**WORK ORDER**
What is needed is an exact copy of the entries below, from the line that contains "scoreB_gen answers [3,3,1,1,2,2,4,4,5,5]" through the final line, both included, and nothing else.

RECORDED DATA START

-- pv_equiv track=rewrite | github.com/tachyon83/code-rhino | DAY001~099/DAY78-Programmers-모의고사/smlee.py | solution
-- ===== SOURCE A (Python) =====
-- def solution(answers):
--     no_1 = [1, 2, 3, 4, 5]
--     no_2 = [2, 1, 2, 3, 2, 4, 2, 5]
--     no_3 = [3, 3, 1, 1, 2, 2, 4, 4, 5, 5]
--     cnt = [0, 0, 0]
--
--     for i in range(len(answers)) :
--         if no_1[i %len(no_1)] == answers[i] : # 순환주기
--             cnt[0] += 1
--         if no_2[i %len(no_2)] == answers[i] :
--             cnt[1] += 1
--         if no_3[i %len(no_3)] == answers[i] :
--             cnt[2] += 1
--     return [i+1 for i, j in enumerate(cnt) if j == max(cnt)]
-- ===== SOURCE B (Python) =====
-- def solution(answers):
--     patterns = [[1, 2, 3, 4, 5],
--                 [2, 1, 2, 3, 2, 4, 2, 5],
--                 [3, 3, 1, 1, 2, 2, 4, 4, 5, 5]]
--     # the three cycle lengths (5, 8, 10) all divide 40, so a pattern's value at
--     # position i depends only on i % 40: unroll each pattern to one period of 40
--     table = [[p[r % len(p)] for r in range(40)] for p in patterns]
--     # one pass: histogram of (position mod 40, answer) pairs
--     freq = {}
--     for i, a in enumerate(answers):
--         key = (i % 40, a)
--         freq[key] = freq.get(key, 0) + 1
--     # each score is 40 histogram lookups, no rescan of the answers
--     scores = [sum(freq.get((r, v), 0) for r, v in enumerate(row)) for row in table]
--     best = max(scores)
--     return [k + 1 for k, s in enumerate(scores) if s == best]
-- ===== Notes on version B (the rewrite author's own statement) =====
-- stated objective: alternative
-- what changed: Instead of A's single loop that compares every answer against each pattern via modular indexing with three counters, B unrolls each pattern to its period-40 row (lcm of the cycle lengths divides 40), builds a histogram dict keyed by (index mod 40, answer) in one pass, and computes each pattern's score as 40 histogram lookups.
import Mathlib
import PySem

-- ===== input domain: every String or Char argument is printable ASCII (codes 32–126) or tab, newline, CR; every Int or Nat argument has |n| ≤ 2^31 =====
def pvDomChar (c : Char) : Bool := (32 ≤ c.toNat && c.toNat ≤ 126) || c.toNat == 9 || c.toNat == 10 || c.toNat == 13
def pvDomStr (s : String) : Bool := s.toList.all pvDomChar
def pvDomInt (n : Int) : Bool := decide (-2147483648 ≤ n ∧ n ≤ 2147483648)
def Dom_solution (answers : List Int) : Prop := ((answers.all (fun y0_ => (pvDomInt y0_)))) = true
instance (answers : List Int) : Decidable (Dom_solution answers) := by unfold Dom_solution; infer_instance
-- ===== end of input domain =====

-- B replaces A's single loop (modular pattern indexing with three interleaved counters) by a
-- period-40 unrolling of the patterns plus a one-pass histogram of (index mod 40, answer) pairs,
-- scoring each pattern with 40 histogram lookups (alternative algorithm, same asymptotic cost).

-- ===== PORT A =====
-- one pass over the indices; three counters, pattern looked up by i % len (always in range,
-- so the pyGetD default 0 is never used)
def solution (answers : List Int) : List Int :=
  let no1 : List Int := [1, 2, 3, 4, 5]
  let no2 : List Int := [2, 1, 2, 3, 2, 4, 2, 5]
  let no3 : List Int := [3, 3, 1, 1, 2, 2, 4, 4, 5, 5]
  let cnt :=
    (PySem.List.pyRange 0 (answers.length : Int) 1).foldl
      (fun (c : Int × Int × Int) i =>
        let a := PySem.List.pyGetD answers i 0
        ( (if PySem.List.pyGetD no1 (PySem.Int.mod i (no1.length : Int)) 0 = a then c.1 + 1 else c.1),
          (if PySem.List.pyGetD no2 (PySem.Int.mod i (no2.length : Int)) 0 = a then c.2.1 + 1 else c.2.1),
          (if PySem.List.pyGetD no3 (PySem.Int.mod i (no3.length : Int)) 0 = a then c.2.2 + 1 else c.2.2) ))
      (0, 0, 0)
  let cntL : List Int := [cnt.1, cnt.2.1, cnt.2.2]
  (PySem.List.enumerate cntL 0).foldl
    (fun acc p =>
      if p.2 = (PySem.List.max? cntL (fun x => x)).getD 0 then acc ++ [p.1 + 1] else acc) []

-- ===== PORT B =====
-- unroll each pattern to its period-40 row, histogram the (i % 40, answer) pairs once
-- (dict with get-default 0 and overwrite = PySem.Dict.insert/getD), then 40 lookups per row
def solution_alt (answers : List Int) : List Int :=
  let patterns : List (List Int) :=
    [[1, 2, 3, 4, 5], [2, 1, 2, 3, 2, 4, 2, 5], [3, 3, 1, 1, 2, 2, 4, 4, 5, 5]]
  let table := patterns.map (fun p =>
    (PySem.List.pyRange 0 40 1).map (fun r => PySem.List.pyGetD p (PySem.Int.mod r (p.length : Int)) 0))
  let freq := (PySem.List.enumerate answers 0).foldl
    (fun (d : PySem.Dict (Int × Int) Int) pr =>
      let key := (PySem.Int.mod pr.1 40, pr.2)
      d.insert key (d.getD key 0 + 1)) PySem.Dict.empty
  let scores := table.map (fun row =>
    (PySem.List.enumerate row 0).foldl (fun s pr => s + freq.getD (pr.1, pr.2) 0) 0)
  let best := (PySem.List.max? scores (fun x => x)).getD 0
  (PySem.List.enumerate scores 0).foldl
    (fun acc p => if p.2 = best then acc ++ [p.1 + 1] else acc) []

-- ===== PRECONDITION & SPEC =====
def Spec_solution (answers : List Int) (out : List Int) : Prop := out = solution_alt answers
instance (answers : List Int) (out : List Int) : Decidable (Spec_solution answers out) := by unfold Spec_solution; infer_instance

-- ===== CLAIM (what is proved, stated in full; the proofs are below) =====
def Claim_equal_solution : Prop := ∀ (answers : List Int), Dom_solution answers → Spec_solution answers (solution answers)

-- ===== LEMMAS AND PROOFS =====

-- taking i mod 40 first does not change i mod L when L divides 40
theorem mod40_mod (L : Int) (hL : 0 < L) (hdvd : L ∣ 40) (i : Int) :
    PySem.Int.mod (PySem.Int.mod i 40) L = PySem.Int.mod i L := by
  rw [PySem.Int.mod_eq_emod_of_pos (by norm_num : (0:Int) < 40),
      PySem.Int.mod_eq_emod_of_pos hL, PySem.Int.mod_eq_emod_of_pos hL]
  exact Int.emod_emod_of_dvd i hdvd

-- summing the indicator 'this residue class is r' over all residues r yields one hit
theorem sum_ind (f : Int → Int) (m v : Int) :
    ∀ (R : List Int), R.Nodup → m ∈ R →
      (R.map (fun r => if ((m, v) : Int × Int) == (r, f r) then (1 : Int) else 0)).sum
        = if f m = v then 1 else 0 := by
  intro R
  induction R with
  | nil => intro _ h; cases h
  | cons r0 R ih =>
    intro hnd hm
    rw [List.map_cons, List.sum_cons]
    by_cases h : r0 = m
    · subst h
      have hzero : (R.map (fun r => if ((r0, v) : Int × Int) == (r, f r) then (1 : Int) else 0)).sum = 0 := by
        apply List.sum_eq_zero
        intro x hx
        obtain ⟨r, hr, hrx⟩ := List.mem_map.mp hx
        have hne : r0 ≠ r := fun he => (List.nodup_cons.mp hnd).1 (he ▸ hr)
        simp [Prod.ext_iff, hne] at hrx
        omega
      rw [hzero, add_zero]
      by_cases hv : f r0 = v
      · subst hv; simp
      · have hne2 : ¬ (((r0, v) : Int × Int) == (r0, f r0)) = true := by
          simp [Prod.ext_iff]
          exact fun he => hv he.symm
        rw [if_neg hne2, if_neg hv]
    · have hm' : m ∈ R := by
        cases List.mem_cons.mp hm with
        | inl he => exact absurd he.symm h
        | inr h' => exact h'
      have hne : ¬ (((m, v) : Int × Int) == (r0, f r0)) = true := by
        simp [Prod.ext_iff]; intro he; exact absurd he.symm h
      rw [if_neg hne, ih (List.nodup_cons.mp hnd).2 hm', zero_add]

-- the 40 histogram lookups for the unrolled row of f count exactly the matches of f
theorem sum_counts (f : Int → Int) :
    ∀ (l : List (Int × Int)),
      ((PySem.List.pyRange 0 40 1).map
          (fun r => ((l.map (fun q => (PySem.Int.mod q.1 40, q.2))).count (r, f r) : Int))).sum
        = (l.countP (fun q => decide (f (PySem.Int.mod q.1 40) = q.2)) : Int) := by
  intro l
  induction l with
  | nil => simp
  | cons x l ih =>
    have hcount : ∀ r : Int,
        ((((x :: l).map (fun q => (PySem.Int.mod q.1 40, q.2))).count (r, f r) : Int))
          = ((l.map (fun q => (PySem.Int.mod q.1 40, q.2))).count (r, f r) : Int)
            + (if ((PySem.Int.mod x.1 40, x.2) : Int × Int) == (r, f r) then (1 : Int) else 0) := by
      intro r
      rw [List.map_cons, List.count_cons]
      push_cast
      split <;> simp
    calc ((PySem.List.pyRange 0 40 1).map
            (fun r => (((x :: l).map (fun q => (PySem.Int.mod q.1 40, q.2))).count (r, f r) : Int))).sum
        = ((PySem.List.pyRange 0 40 1).map
            (fun r => ((l.map (fun q => (PySem.Int.mod q.1 40, q.2))).count (r, f r) : Int)
              + (if ((PySem.Int.mod x.1 40, x.2) : Int × Int) == (r, f r) then (1 : Int) else 0))).sum := by
          exact congrArg List.sum (List.map_congr_left (fun r _ => hcount r))
      _ = ((PySem.List.pyRange 0 40 1).map
            (fun r => ((l.map (fun q => (PySem.Int.mod q.1 40, q.2))).count (r, f r) : Int))).sum
          + ((PySem.List.pyRange 0 40 1).map
            (fun r => (if ((PySem.Int.mod x.1 40, x.2) : Int × Int) == (r, f r) then (1 : Int) else 0))).sum := by
          rw [PySem.List.sum_map_add_int]
      _ = ((x :: l).countP (fun q => decide (f (PySem.Int.mod q.1 40) = q.2)) : Int) := by
          rw [ih, sum_ind f (PySem.Int.mod x.1 40) x.2 (PySem.List.pyRange 0 40 1)
                (by decide)
                (by rw [PySem.List.mem_pyRange_one]
                    exact ⟨PySem.Int.mod_nonneg _ (by norm_num), PySem.Int.mod_lt _ (by norm_num)⟩)]
          rw [List.countP_cons]
          push_cast [List.countP_cons]
          split_ifs with h1 h2 h3 <;> simp_all

-- the histogram loop (dict get-default + overwrite) builds the Counter of the (i mod 40, answer) keys
theorem freq_eq (answers : List Int) :
    (PySem.List.enumerate answers 0).foldl
        (fun (d : PySem.Dict (Int × Int) Int) pr =>
          d.insert (PySem.Int.mod pr.1 40, pr.2) (d.getD (PySem.Int.mod pr.1 40, pr.2) 0 + 1))
        PySem.Dict.empty
      = PySem.Dict.counter ((PySem.List.enumerate answers 0).map (fun q => (PySem.Int.mod q.1 40, q.2))) := by
  rw [← PySem.Dict.foldl_insert_getD_add_one_eq_counter, List.foldl_map]

-- B's 40 lookups for one unrolled pattern row count A's matches for that pattern
theorem scoreB_gen (answers : List Int) (p : List Int) (L : Int)
    (hrow : PySem.List.enumerate
          ((PySem.List.pyRange 0 40 1).map (fun r => PySem.List.pyGetD p (PySem.Int.mod r L) 0)) 0
        = (PySem.List.pyRange 0 40 1).map (fun r => (r, PySem.List.pyGetD p (PySem.Int.mod r L) 0)))
    (hmod : ∀ i, PySem.Int.mod (PySem.Int.mod i 40) L = PySem.Int.mod i L) :
    (PySem.List.enumerate
        ((PySem.List.pyRange 0 40 1).map (fun r => PySem.List.pyGetD p (PySem.Int.mod r L) 0)) 0).foldl
        (fun s pr => s +
          (PySem.Dict.counter ((PySem.List.enumerate answers 0).map
            (fun q => (PySem.Int.mod q.1 40, q.2)))).getD (pr.1, pr.2) 0) 0
      = ((PySem.List.enumerate answers 0).countP
          (fun q => decide (PySem.List.pyGetD p (PySem.Int.mod q.1 L) 0 = q.2)) : Int) := by
  rw [hrow, PySem.List.foldl_add, List.map_map, zero_add]
  dsimp only [Function.comp_def]
  simp only [PySem.Dict.getD_counter]
  rw [sum_counts (fun r => PySem.List.pyGetD p (PySem.Int.mod r L) 0) (PySem.List.enumerate answers 0)]
  simp only [hmod]

-- A's three interleaved counters are the three per-pattern match counts
theorem cntA (answers : List Int) :
    (PySem.List.pyRange 0 (answers.length : Int) 1).foldl
        (fun (c : Int × Int × Int) i =>
          ( (if PySem.List.pyGetD [1,2,3,4,5] (PySem.Int.mod i (([1,2,3,4,5] : List Int).length : Int)) 0 = PySem.List.pyGetD answers i 0 then c.1 + 1 else c.1),
            (if PySem.List.pyGetD [2,1,2,3,2,4,2,5] (PySem.Int.mod i (([2,1,2,3,2,4,2,5] : List Int).length : Int)) 0 = PySem.List.pyGetD answers i 0 then c.2.1 + 1 else c.2.1),
            (if PySem.List.pyGetD [3,3,1,1,2,2,4,4,5,5] (PySem.Int.mod i (([3,3,1,1,2,2,4,4,5,5] : List Int).length : Int)) 0 = PySem.List.pyGetD answers i 0 then c.2.2 + 1 else c.2.2) ))
        (0, 0, 0)
      = (((PySem.List.enumerate answers 0).countP (fun q => decide (PySem.List.pyGetD [1,2,3,4,5] (PySem.Int.mod q.1 (([1,2,3,4,5] : List Int).length : Int)) 0 = q.2)) : Int),
         ((PySem.List.enumerate answers 0).countP (fun q => decide (PySem.List.pyGetD [2,1,2,3,2,4,2,5] (PySem.Int.mod q.1 (([2,1,2,3,2,4,2,5] : List Int).length : Int)) 0 = q.2)) : Int),
         ((PySem.List.enumerate answers 0).countP (fun q => decide (PySem.List.pyGetD [3,3,1,1,2,2,4,4,5,5] (PySem.Int.mod q.1 (([3,3,1,1,2,2,4,4,5,5] : List Int).length : Int)) 0 = q.2)) : Int)) := by
  have henum : PySem.List.enumerate answers 0
      = (PySem.List.pyRange 0 (answers.length : Int) 1).map
          (fun j => (j, PySem.List.pyGetD answers j 0)) := by
    simpa [PySem.List.len] using
      PySem.List.enumerate_eq_map_pyRange (xs := answers) (d := (0 : Int))
  rw [show (PySem.List.pyRange 0 (answers.length : Int) 1).foldl
        (fun (c : Int × Int × Int) i =>
          ( (if PySem.List.pyGetD [1,2,3,4,5] (PySem.Int.mod i (([1,2,3,4,5] : List Int).length : Int)) 0 = PySem.List.pyGetD answers i 0 then c.1 + 1 else c.1),
            (if PySem.List.pyGetD [2,1,2,3,2,4,2,5] (PySem.Int.mod i (([2,1,2,3,2,4,2,5] : List Int).length : Int)) 0 = PySem.List.pyGetD answers i 0 then c.2.1 + 1 else c.2.1),
            (if PySem.List.pyGetD [3,3,1,1,2,2,4,4,5,5] (PySem.Int.mod i (([3,3,1,1,2,2,4,4,5,5] : List Int).length : Int)) 0 = PySem.List.pyGetD answers i 0 then c.2.2 + 1 else c.2.2) ))
        (0, 0, 0)
      = (PySem.List.enumerate answers 0).foldl
        (fun (c : Int × Int × Int) pr =>
          ( (if PySem.List.pyGetD [1,2,3,4,5] (PySem.Int.mod pr.1 (([1,2,3,4,5] : List Int).length : Int)) 0 = pr.2 then c.1 + 1 else c.1),
            (if PySem.List.pyGetD [2,1,2,3,2,4,2,5] (PySem.Int.mod pr.1 (([2,1,2,3,2,4,2,5] : List Int).length : Int)) 0 = pr.2 then c.2.1 + 1 else c.2.1),
            (if PySem.List.pyGetD [3,3,1,1,2,2,4,4,5,5] (PySem.Int.mod pr.1 (([3,3,1,1,2,2,4,4,5,5] : List Int).length : Int)) 0 = pr.2 then c.2.2 + 1 else c.2.2) ))
        (0, 0, 0) from by rw [henum, List.foldl_map],
      PySem.List.foldl_prod_mk
        (f := fun (c : Int) (pr : Int × Int) => if PySem.List.pyGetD [1,2,3,4,5] (PySem.Int.mod pr.1 (([1,2,3,4,5] : List Int).length : Int)) 0 = pr.2 then c + 1 else c)
        (g := fun (c : Int × Int) (pr : Int × Int) =>
          ( (if PySem.List.pyGetD [2,1,2,3,2,4,2,5] (PySem.Int.mod pr.1 (([2,1,2,3,2,4,2,5] : List Int).length : Int)) 0 = pr.2 then c.1 + 1 else c.1),
            (if PySem.List.pyGetD [3,3,1,1,2,2,4,4,5,5] (PySem.Int.mod pr.1 (([3,3,1,1,2,2,4,4,5,5] : List Int).length : Int)) 0 = pr.2 then c.2 + 1 else c.2) )),
      PySem.List.foldl_prod_mk
        (f := fun (c : Int) (pr : Int × Int) => if PySem.List.pyGetD [2,1,2,3,2,4,2,5] (PySem.Int.mod pr.1 (([2,1,2,3,2,4,2,5] : List Int).length : Int)) 0 = pr.2 then c + 1 else c)
        (g := fun (c : Int) (pr : Int × Int) => if PySem.List.pyGetD [3,3,1,1,2,2,4,4,5,5] (PySem.Int.mod pr.1 (([3,3,1,1,2,2,4,4,5,5] : List Int).length : Int)) 0 = pr.2 then c + 1 else c),
      PySem.List.foldl_ite_add_one, PySem.List.foldl_ite_add_one, PySem.List.foldl_ite_add_one]
  simp

-- ===== VERDICT (by name: the statement is the Claim_ definition above) =====
theorem solution_spec : Claim_equal_solution := by
  intro answers _
  unfold Spec_solution
  simp only [solution, solution_alt, List.map]
  simp only [freq_eq answers, cntA answers,
      scoreB_gen answers [1,2,3,4,5] (([1,2,3,4,5] : List Int).length : Int) (by decide)
        (fun i => mod40_mod _ (by decide) (by decide) i),
      scoreB_gen answers [2,1,2,3,2,4,2,5] (([2,1,2,3,2,4,2,5] : List Int).length : Int) (by decide)
        (fun i => mod40_mod _ (by decide) (by decide) i),
      scoreB_gen answers [3,3,1,1,2,2,4,4,5,5] (([3,3,1,1,2,2,4,4,5,5] : List Int).length : Int) (by decide)
        (fun i => mod40_mod _ (by decide) (by decide) i)]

RECORDED DATA END

**RESULT OF THIS EXERCISE**
      scoreB_gen answers [3,3,1,1,2,2,4,4,5,5] (([3,3,1,1,2,2,4,4,5,5] : List Int).length : Int) (by decide)
        (fun i => mod40_mod _ (by decide) (by decide) i)]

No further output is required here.